Message 42 of 101 (28646)
01-08-2003 5:31 AM
Reply to: Message 41 by peter borger
01-08-2003 4:57 AM


quote:
Originally posted by peter borger:
Dear Peter,
P: In your model are there some 'random' and some
'non-random' mutations?
In the posted sequences, for example, Lca shows changes
on locations unique from any other, and in one location
has a change to an 'a' instead of a 'c'.
This does not show determinism.
PB: Such POSITIONAL non-random mutations can be explained by the "folded hairpin model". They arise from imperfect hairpins in the DNA that are able to anneal in such way that during replication a (usually the same) nucleotide is introduced over and over on the same spot.
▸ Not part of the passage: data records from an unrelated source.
theorem build_core_order_from_detected_py_eq (detected_order : List String) (extra_sections : List (List (String × String))) :
    build_core_order_from_detected_py detected_order extra_sections
      = build_core_order_from_detected_py_alt detected_order extra_sections := by
  unfold build_core_order_from_detected_py build_core_order_from_detected_py_alt
  simp only []
  set extra_ids : List String :=
    (extra_sections.map
        (fun s => PySem.Str.strip (((PySem.Dict.mk s).get? "section_id").getD ""))).filter
      (fun v => !(v == "")) with hx
  set pool : List String := ["experience", "education", "skills"] ++ extra_ids with hpool
  set C : List String :=
    (detected_order.map PySem.Str.strip).filter (fun t => !(t == "") && pool.contains t) with hC
  -- == A's side: the three guarded folds compute dedup (C ++ pool), which is nonempty ==
  have h1 : detected_order.foldl
      (fun (acc : List String × PySem.Set String) token =>
        let module_id := PySem.Str.strip token
        if module_id == "" then acc
        else if !(PySem.Set.contains (PySem.Set.ofList pool) module_id) then acc
        else if PySem.Set.contains acc.2 module_id then acc
        else (acc.1 ++ [module_id], PySem.Set.add acc.2 module_id))
      ([], PySem.Set.empty)
    = C.foldl
        (fun (acc : List String × PySem.Set String) m =>
          if PySem.Set.contains acc.2 m then acc
          else (acc.1 ++ [m], PySem.Set.add acc.2 m)) ([], PySem.Set.empty) := by
    rw [hC]
    conv_rhs => rw [← PySem.List.foldl_if_eq_foldl_filter, List.foldl_map]
    refine PySem.List.foldl_congr_mem' _ _ _ _ ?_
    intro t _ acc
    have hk : PySem.Set.contains (PySem.Set.ofList pool) (PySem.Str.strip t)
        = pool.contains (PySem.Str.strip t) := by
      by_cases hm : PySem.Str.strip t ∈ pool
      · simp [PySem.Set.contains, List.contains_eq_mem, hm, (PySem.Set.mem_ofList pool _).mpr hm]
      · simp [PySem.Set.contains, List.contains_eq_mem, hm,
          (PySem.Set.mem_ofList pool (PySem.Str.strip t)).not.mpr hm]
    by_cases h1 : PySem.Str.strip t = "" <;>
      by_cases h2 : pool.contains (PySem.Str.strip t) <;>
        simp_all
  rw [h1, ← List.foldl_append, ← List.foldl_append]
  have hd := pvFold_diag (C ++ (["experience", "education", "skills"] ++ extra_ids)) []
  rw [show (([], PySem.Set.empty) : List String × PySem.Set String)
      = (([] : List String), ([] : List String)) from rfl, hd]
  rw [← PySem.Set.ofList_eq_foldl]
  have hmem : "experience" ∈ PySem.Set.ofList (C ++ (["experience", "education", "skills"] ++ extra_ids)) := by
    rw [PySem.Set.mem_ofList]; simp
  rw [if_pos (List.ne_nil_of_mem hmem)]
  rw [← hpool]
  -- == B's side ==
  set U : List String :=
    ((PySem.List.enumerate pool).filter
        (fun p => !((pool.take p.1.toNat).contains p.2))).map Prod.snd with hU
  have hUeq : U = PySem.Set.ofList pool := by
    rw [hU, pvOfList_eq_newOnes]
    have := pvEnumFilter pool []
    simpa using this
  -- the target list: R = dedup (C ++ pool) = dedup C ++ new ones of pool
  set R : List String := PySem.Set.ofList (C ++ pool) with hR
  have hsplit : R = pvNewOnes C [] ++ pvNewOnes pool (PySem.Set.ofList C) := by
    rw [hR, PySem.Set.ofList_eq_foldl, List.foldl_append, ← PySem.Set.ofList_eq_foldl,
      pvFoldl_add, pvOfList_eq_newOnes]
  have hCsub : ∀ a : String, a ∈ C → a ∈ pool := by
    intro a ha
    rw [hC] at ha
    have := List.of_mem_filter ha
    simp only [Bool.and_eq_true] at this
    simpa [List.contains_eq_mem] using this.2
  -- R is a permutation of U
  have hperm : R.Perm U := by
    rw [hUeq]
    refine (List.perm_ext_iff_of_nodup (PySem.Set.nodup_ofList _) (PySem.Set.nodup_ofList _)).mpr ?_
    intro a
    rw [PySem.Set.mem_ofList, PySem.Set.mem_ofList, List.mem_append]
    constructor
    · rintro (h | h)
      · exact hCsub a h
      · exact h
    · exact fun h => Or.inr h
  -- R is strictly increasing in B's rank
  set big := C.length with hbig
  set rank : String → Nat := fun u =>
    match PySem.List.index? C u with
    | some i => i
    | none => big + (PySem.List.index? U u).getD 0 with hrank
  have hrank_mem : ∀ a : String, a ∈ C → rank a = C.idxOf a := by
    intro a ha
    rw [hrank]
    simp only [PySem.List.index?_eq_idxOf?, pvIdxOf?_of_mem C a ha]
  have hrank_not : ∀ a : String, a ∉ C → a ∈ pool → rank a = big + U.idxOf a := by
    intro a ha hp
    have haU : a ∈ U := by rw [hUeq, PySem.Set.mem_ofList]; exact hp
    rw [hrank]
    simp only [PySem.List.index?_eq_idxOf?, List.idxOf?_eq_none_iff.mpr ha,
      pvIdxOf?_of_mem U a haU, Option.getD_some]
  have hpair : R.Pairwise (fun a b => rank a < rank b) := by
    rw [hsplit, List.pairwise_append]
    refine ⟨?_, ?_, ?_⟩
    · refine (pvNewOnes_pairwise_idxOf C []).imp_of_mem ?_
      intro a b ha hb hlt
      have haC : a ∈ C := (pvMem_newOnes C [] a ha).1
      have hbC : b ∈ C := (pvMem_newOnes C [] b hb).1
      rw [hrank_mem a haC, hrank_mem b hbC]; exact hlt
    · have hUno : U.Nodup := by rw [hUeq]; exact PySem.Set.nodup_ofList _
      have hfilt : pvNewOnes pool (PySem.Set.ofList C)
          = U.filter (fun x => !(List.contains (PySem.Set.ofList C) x)) := by
        rw [pvNewOnes_filter, hUeq, pvOfList_eq_newOnes pool]
      rw [hfilt]
      refine ((pvPairwise_idxOf_self U hUno).filter _).imp_of_mem ?_
      intro a b ha hb hlt
      have haP : a ∉ C ∧ a ∈ pool := by
        have h1 := List.of_mem_filter ha
        have h2 : a ∈ U := List.mem_of_mem_filter ha
        simp [List.contains_eq_mem, PySem.Set.mem_ofList] at h1
        rw [hUeq, PySem.Set.mem_ofList] at h2
        exact ⟨h1, h2⟩
      have hbP : b ∉ C ∧ b ∈ pool := by
        have h1 := List.of_mem_filter hb
        have h2 : b ∈ U := List.mem_of_mem_filter hb
        simp [List.contains_eq_mem, PySem.Set.mem_ofList] at h1
        rw [hUeq, PySem.Set.mem_ofList] at h2
        exact ⟨h1, h2⟩
      rw [hrank_not a haP.1 haP.2, hrank_not b hbP.1 hbP.2]
      omega
    · intro a ha b hb
      have haC : a ∈ C := (pvMem_newOnes C [] a ha).1
      have hb' := pvMem_newOnes pool (PySem.Set.ofList C) b hb
      have hbC : b ∉ C := fun h => hb'.2 ((PySem.Set.mem_ofList C b).mpr h)
      rw [hrank_mem a haC, hrank_not b hbC hb'.1, hbig]
      have := List.idxOf_lt_length_of_mem haC
      omega
  have hsorted : PySem.List.sorted U rank = R :=
    PySem.List.sorted_eq_of_perm_of_pairwise_lt U R rank hperm hpair
  rw [hsorted, hR, hpool]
Such mutations contribute to the illusion of common descent. For a visulation of the model see Dr Caporale's book page 38. These mutations have been demonstrated in T4 virus as positional non-random mutations. In T4 the 'imperfectly folded hairpin model' is also able to explain deletion mutations. I would propose a similar mechanism for the single nucleotide deletion in the inactivated GLO gene (vit C synthesis) that lines up in higher primates (as extensively discussed in another thread). So, I propose an alternative naturalistic explanation for this peculiarity independent of common descent. I bet I am right (since evolutionism from microbe to man is false).
Best wishes,
Peter
[This message has been edited by peter borger, 01-08-2003]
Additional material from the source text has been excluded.